Why TensorRT model is slower?

Why TensorRT model is slower? I have tried TensorRT in an MHA (multihead attention) model, but found it is even slower than the jit scripted model.

I tested the original model, the jit scripted model, the jit model after optimization, and the TensorRT model. Then, I found the tensorrt model is not as fast as I expected. The model here is a simple MHA module modified from fairseq so it could pass the compilation.

import time
import tmp_attn
import torch
import tensorrt
import torch_tensorrt as torch_trt

def timer(m, i):
    st = time.time()
    for _ in range(10000):
        m(i, i, i)
    ed = time.time()
    return ed - st

t1 = torch.randn(64, 1, 1280, device="cuda:0")
model = tmp_attn.MultiheadAttention(1280, 8).to("cuda:0")
model2 = torch.jit.script(model)
model3 = torch.jit.optimize_for_inference(model2)
model4 = torch_trt.compile(model, inputs=[t1, t1, t1]).to("cuda:0")

print("Original Model", timer(model, t1))
print("Jit Script Model", timer(model2, t1))
print("Jit Script Model after optimization", timer(model3, t1))
print("TensorRT Model", timer(model4, t1))

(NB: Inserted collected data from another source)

-- pv_equiv track=rewrite | github.com/yogeshdewangan/Python-Excersise | listPrograms/get_range_add_consicutive.py | merge_consecutive_numbers
-- ===== SOURCE A (Python) =====
-- def merge_consecutive_numbers(nums):
--     if not nums:
--         return []
--
--     nums = sorted(set(nums))  # Sort and remove duplicates
--     result = []
--     start = nums[0]
--     prev = nums[0]
--
--     for num in nums[1:]:
--         if num == prev + 1:
--             prev = num
--         else:
--             if start == prev:
--                 result.append(f"{start}")
--             else:
--                 result.append(f"{start}-{prev}")
--             start = prev = num
--
--     # Append the last processed range or number
--     if start == prev:
--         result.append(f"{start}")
--     else:
--         result.append(f"{start}-{prev}")
--
--     return result
-- ===== SOURCE B (Python) =====
-- def merge_consecutive_numbers(nums):
--     if not nums:
--         return []
--     s = set(nums)
--     xs = sorted(s)
--     starts = [x for x in xs if x - 1 not in s]
--     ends = [x for x in xs if x + 1 not in s]
--     return [f"{a}" if a == b else f"{a}-{b}" for a, b in zip(starts, ends)]
-- ===== Notes on version B (the rewrite author's own statement) =====
-- stated objective: alternative
-- what changed: Replaces A's sequential start/prev state machine with run-boundary detection by set membership: run starts are the sorted values x with x-1 not in the set, run ends those with x+1 not in the set, and the answer is the zip of the two filtered lists formatted pairwise.
import Mathlib
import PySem

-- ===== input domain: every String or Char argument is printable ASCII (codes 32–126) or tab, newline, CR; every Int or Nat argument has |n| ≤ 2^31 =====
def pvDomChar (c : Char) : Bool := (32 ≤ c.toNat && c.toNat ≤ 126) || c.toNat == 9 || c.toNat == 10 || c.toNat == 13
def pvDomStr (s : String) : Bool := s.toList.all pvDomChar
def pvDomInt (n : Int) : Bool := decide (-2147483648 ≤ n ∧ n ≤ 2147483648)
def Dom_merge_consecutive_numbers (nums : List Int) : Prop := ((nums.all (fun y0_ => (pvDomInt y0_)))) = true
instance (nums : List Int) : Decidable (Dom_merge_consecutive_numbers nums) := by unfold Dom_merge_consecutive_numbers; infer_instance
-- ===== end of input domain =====

-- B replaces A's sequential start/prev state machine by run-boundary detection via set
-- membership: starts = sorted values x with x-1 not in the set, ends = those with x+1 not in
-- the set, zipped pairwise into labels; alternative algorithm, same cost.

-- ===== PORT A =====
-- loop body of A's for-loop: state (result, start, prev)
def mcnStepA (s : List String × Int × Int) (num : Int) : List String × Int × Int :=
  match s with
  | (result, start, prev) =>
    if num = prev + 1 then (result, start, num)
    else
      (result ++ [if start = prev then PySem.Int.toStr start
                  else PySem.Int.toStr start ++ "-" ++ PySem.Int.toStr prev], num, num)

def merge_consecutive_numbers (nums : List Int) : List String :=
  if nums = [] then []
  else
    let xs := PySem.List.sorted (PySem.Set.ofList nums) (fun x => x) false
    match xs with
    | [] => []  -- unreachable: nums ≠ [] so sorted(set(nums)) ≠ []
    | x0 :: rest =>
      match rest.foldl mcnStepA ([], x0, x0) with
      | (result, start, prev) =>
        result ++ [if start = prev then PySem.Int.toStr start
                   else PySem.Int.toStr start ++ "-" ++ PySem.Int.toStr prev]

-- ===== PORT B =====
def merge_consecutive_numbers_alt (nums : List Int) : List String :=
  if nums = [] then []
  else
    let s := PySem.Set.ofList nums
    let xs := PySem.List.sorted s (fun x => x) false
    let starts := xs.filter (fun x => !(s.contains (x - 1)))
    let ends := xs.filter (fun x => !(s.contains (x + 1)))
    (starts.zip ends).map (fun p => if p.1 = p.2 then PySem.Int.toStr p.1
                                    else PySem.Int.toStr p.1 ++ "-" ++ PySem.Int.toStr p.2)

-- ===== PRECONDITION & SPEC =====
def Spec_merge_consecutive_numbers (nums : List Int) (out : List String) : Prop := out = merge_consecutive_numbers_alt nums
instance (nums : List Int) (out : List String) : Decidable (Spec_merge_consecutive_numbers nums out) := by unfold Spec_merge_consecutive_numbers; infer_instance

-- ===== CLAIM (what is proved, stated in full; the proofs are below) =====
def Claim_equal_merge_consecutive_numbers : Prop := ∀ (nums : List Int), Dom_merge_consecutive_numbers nums → Spec_merge_consecutive_numbers nums (merge_consecutive_numbers nums)

-- ===== LEMMAS AND PROOFS =====

-- the run label both programs emit
def mcnLabel (p : Int × Int) : String :=
  if p.1 = p.2 then PySem.Int.toStr p.1 else PySem.Int.toStr p.1 ++ "-" ++ PySem.Int.toStr p.2

-- reference recursion: the (start, end) pairs of the maximal consecutive runs
def mcnPairs (s p : Int) (t : List Int) : List (Int × Int) :=
  match t with
  | [] => [(s, p)]
  | r :: rs => if r = p + 1 then mcnPairs s r rs else (s, p) :: mcnPairs r r rs

-- A's foldl with final flush equals mapping labels over the run pairs
theorem foldA_eq_pairs (rest : List Int) (res : List String) (start prev : Int) :
    (rest.foldl mcnStepA (res, start, prev)).1 ++
      [if (rest.foldl mcnStepA (res, start, prev)).2.1 = (rest.foldl mcnStepA (res, start, prev)).2.2 then
         PySem.Int.toStr (rest.foldl mcnStepA (res, start, prev)).2.1
       else PySem.Int.toStr (rest.foldl mcnStepA (res, start, prev)).2.1 ++ "-" ++
         PySem.Int.toStr (rest.foldl mcnStepA (res, start, prev)).2.2]
    = res ++ (mcnPairs start prev rest).map mcnLabel := by
  induction rest generalizing res start prev with
  | nil => simp [mcnPairs, mcnLabel]
  | cons r rs ih =>
    simp only [List.foldl_cons, mcnStepA, mcnPairs]
    by_cases h : r = prev + 1
    · simp only [if_pos h, ih]
    · simp only [if_neg h, ih, List.map_cons, mcnLabel, List.append_assoc, List.cons_append,
        List.nil_append]

-- in a strictly increasing list, r-1 occurs iff the element just before r equals r-1
theorem adj_pred_mem (pre : List Int) (p r : Int) (rs : List Int)
    (h : (pre ++ p :: r :: rs).Pairwise (· < ·)) :
    ((r - 1) ∈ pre ++ p :: r :: rs) ↔ r = p + 1 := by
  rw [List.pairwise_append] at h
  obtain ⟨_, h2, h3⟩ := h
  rw [List.pairwise_cons] at h2
  obtain ⟨hp, h2⟩ := h2
  rw [List.pairwise_cons] at h2
  obtain ⟨hr, _⟩ := h2
  have hpr : p < r := hp r (by simp)
  constructor
  · intro hm
    rcases List.mem_append.mp hm with hl | hc
    · have := h3 _ hl p (by simp); omega
    · simp only [List.mem_cons] at hc
      rcases hc with h1 | h1 | h1
      · omega
      · omega
      · have := hr _ h1; omega
  · intro he; simp [List.mem_append]; omega

-- in a strictly increasing list, p+1 occurs iff the element just after p equals p+1
theorem adj_succ_mem (pre : List Int) (p r : Int) (rs : List Int)
    (h : (pre ++ p :: r :: rs).Pairwise (· < ·)) :
    ((p + 1) ∈ pre ++ p :: r :: rs) ↔ r = p + 1 := by
  rw [List.pairwise_append] at h
  obtain ⟨_, h2, h3⟩ := h
  rw [List.pairwise_cons] at h2
  obtain ⟨hp, h2⟩ := h2
  rw [List.pairwise_cons] at h2
  obtain ⟨hr, _⟩ := h2
  have hpr : p < r := hp r (by simp)
  constructor
  · intro hm
    rcases List.mem_append.mp hm with hl | hc
    · have := h3 _ hl p (by simp); omega
    · simp only [List.mem_cons] at hc
      rcases hc with h1 | h1 | h1
      · omega
      · omega
      · have := hr _ h1; omega
  · intro he; simp [List.mem_append]; omega

-- the successor of the last element of a strictly increasing list is not in it
theorem last_succ_not_mem (pre : List Int) (p : Int)
    (h : (pre ++ [p]).Pairwise (· < ·)) : (p + 1) ∉ pre ++ [p] := by
  rw [List.pairwise_append] at h
  obtain ⟨_, _, h3⟩ := h
  intro hm
  rcases List.mem_append.mp hm with hl | hc
  · have := h3 _ hl p (by simp); omega
  · simp at hc

-- the predecessor of the head of a strictly increasing list is not in it
theorem head_pred_not_mem (x0 : Int) (rest : List Int)
    (h : (x0 :: rest).Pairwise (· < ·)) : (x0 - 1) ∉ x0 :: rest := by
  rw [List.pairwise_cons] at h
  intro hm
  rcases List.mem_cons.mp hm with h1 | h1
  · omega
  · have := h.1 _ h1; omega

-- the run starts are exactly the elements whose predecessor is absent
theorem pairs_fst (xs : List Int) (hxs : xs.Pairwise (· < ·)) :
    ∀ (t pre : List Int) (s p : Int), xs = pre ++ p :: t →
    (mcnPairs s p t).map Prod.fst = s :: t.filter (fun x => decide ((x - 1) ∉ xs)) := by
  intro t
  induction t with
  | nil => intro pre s p _; simp [mcnPairs]
  | cons r rs ih =>
    intro pre s p heq
    have hadj : ((r - 1) ∈ xs) ↔ r = p + 1 := by rw [heq] at hxs ⊢; exact adj_pred_mem pre p r rs hxs
    have heq' : xs = (pre ++ [p]) ++ r :: rs := by simp [heq]
    simp only [mcnPairs]
    by_cases h : r = p + 1
    · have hd : (r - 1) ∈ xs := hadj.mpr h
      rw [if_pos h, ih (pre ++ [p]) s r heq']
      conv_rhs => rw [List.filter_cons]
      simp [hd]
    · have hd : (r - 1) ∉ xs := fun hm => h (hadj.mp hm)
      rw [if_neg h, List.map_cons, ih (pre ++ [p]) r r heq']
      conv_rhs => rw [List.filter_cons]
      simp [hd]
  -- (induction gives the statement for every suffix; applied with pre = [] below)

-- the run ends are exactly the elements whose successor is absent
theorem pairs_snd (xs : List Int) (hxs : xs.Pairwise (· < ·)) :
    ∀ (t pre : List Int) (s p : Int), xs = pre ++ p :: t →
    (mcnPairs s p t).map Prod.snd = (p :: t).filter (fun x => decide ((x + 1) ∉ xs)) := by
  intro t
  induction t with
  | nil =>
    intro pre s p heq
    have : (p + 1) ∉ xs := by rw [heq] at hxs ⊢; exact last_succ_not_mem pre p hxs
    simp [mcnPairs, this]
  | cons r rs ih =>
    intro pre s p heq
    have hadj : ((p + 1) ∈ xs) ↔ r = p + 1 := by rw [heq] at hxs ⊢; exact adj_succ_mem pre p r rs hxs
    have heq' : xs = (pre ++ [p]) ++ r :: rs := by simp [heq]
    simp only [mcnPairs]
    by_cases h : r = p + 1
    · have hd : (p + 1) ∈ xs := hadj.mpr h
      rw [if_pos h, ih (pre ++ [p]) s r heq']
      conv_rhs => rw [List.filter_cons]
      simp [hd]
    · have hd : (p + 1) ∉ xs := fun hm => h (hadj.mp hm)
      rw [if_neg h, List.map_cons, ih (pre ++ [p]) r r heq']
      conv_rhs => rw [List.filter_cons]
      simp [hd]

-- membership-based filters over the sorted set list; B's contains tests reduce to these
theorem alt_core (x0 : Int) (rest : List Int) (hxs : (x0 :: rest).Pairwise (· < ·)) :
    (((x0 :: rest).filter (fun x => decide ((x - 1) ∉ x0 :: rest))).zip
      ((x0 :: rest).filter (fun x => decide ((x + 1) ∉ x0 :: rest)))).map mcnLabel
    = (mcnPairs x0 x0 rest).map mcnLabel := by
  have hhead : (decide ((x0 - 1) ∉ x0 :: rest)) = true := by
    simp only [decide_eq_true_eq]; exact head_pred_not_mem x0 rest hxs
  have hfst := pairs_fst (x0 :: rest) hxs rest [] x0 x0 rfl
  have hsnd := pairs_snd (x0 :: rest) hxs rest [] x0 x0 rfl
  have h1 : (x0 :: rest).filter (fun x => decide ((x - 1) ∉ x0 :: rest))
      = x0 :: rest.filter (fun x => decide ((x - 1) ∉ x0 :: rest)) := by
    rw [List.filter_cons, hhead]
    simp
  rw [h1, ← hfst, ← hsnd, List.zip_map']
  congr 1
  simp

-- ===== VERDICT (by name: the statement is the Claim_ definition above) =====
theorem merge_consecutive_numbers_spec : Claim_equal_merge_consecutive_numbers := by
  intro nums _
  unfold Spec_merge_consecutive_numbers merge_consecutive_numbers merge_consecutive_numbers_alt
  by_cases hnil : nums = []
  · simp [hnil]
  · simp only [if_neg hnil]
    have hpw := PySem.List.sorted_ofList_pairwise_lt (xs := nums)
    have hperm := PySem.List.sorted_perm (xs := PySem.Set.ofList nums) (key := fun x => x) (rev := false)
    -- B's membership tests against the set equal membership in the sorted list
    have hmem : ∀ y : Int, ((PySem.Set.ofList nums).contains y)
        = decide (y ∈ PySem.List.sorted (PySem.Set.ofList nums) (fun x => x) false) := by
      intro y
      simp [hperm.mem_iff]
    have hf1 : (PySem.List.sorted (PySem.Set.ofList nums) (fun x => x) false).filter
          (fun x => !((PySem.Set.ofList nums).contains (x - 1)))
        = (PySem.List.sorted (PySem.Set.ofList nums) (fun x => x) false).filter
          (fun x => decide ((x - 1) ∉ PySem.List.sorted (PySem.Set.ofList nums) (fun x => x) false)) := by
      apply List.filter_congr; intro x _; rw [hmem]; simp
    have hf2 : (PySem.List.sorted (PySem.Set.ofList nums) (fun x => x) false).filter
          (fun x => !((PySem.Set.ofList nums).contains (x + 1)))
        = (PySem.List.sorted (PySem.Set.ofList nums) (fun x => x) false).filter
          (fun x => decide ((x + 1) ∉ PySem.List.sorted (PySem.Set.ofList nums) (fun x => x) false)) := by
      apply List.filter_congr; intro x _; rw [hmem]; simp
    rw [hf1, hf2]
    generalize hg : PySem.List.sorted (PySem.Set.ofList nums) (fun x => x) false = xs at *
    cases xs with
    | nil => simp
    | cons x0 rest =>
      have hB := alt_core x0 rest hpw
      have hA := foldA_eq_pairs rest [] x0 x0
      simp only [List.nil_append] at hA
      exact hA.trans hB.symm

I ran these models 10000 times and record the spent time.
The output is:
Original Model 5.6981117725372314
Jit Script Model 4.5694739818573
Jit Script Model after optimization 3.3332810401916504
TensorRT Model 4.772718667984009


  • PyTorch Version (e.g., 1.0): 1.11.0
  • CPU Architecture: Intel(R) Xeon(R) Platinum 8163 CPU @ 2.50GHz
  • OS (e.g., Linux): Linux, CentOS7
  • How you installed PyTorch (conda, pip, libtorch, source): conda
  • Build command you used (if compiling from source): /
  • Are you using local sources or building from archives: No
  • Python version: 3.7
  • CUDA version: 11.7
  • GPU models and configuration:
  • TensorRT version:
  • Torch_tensorrt version: 1.1.0

The code of MHA is here.



I have already provided the model and script above. Please check it out and thank you.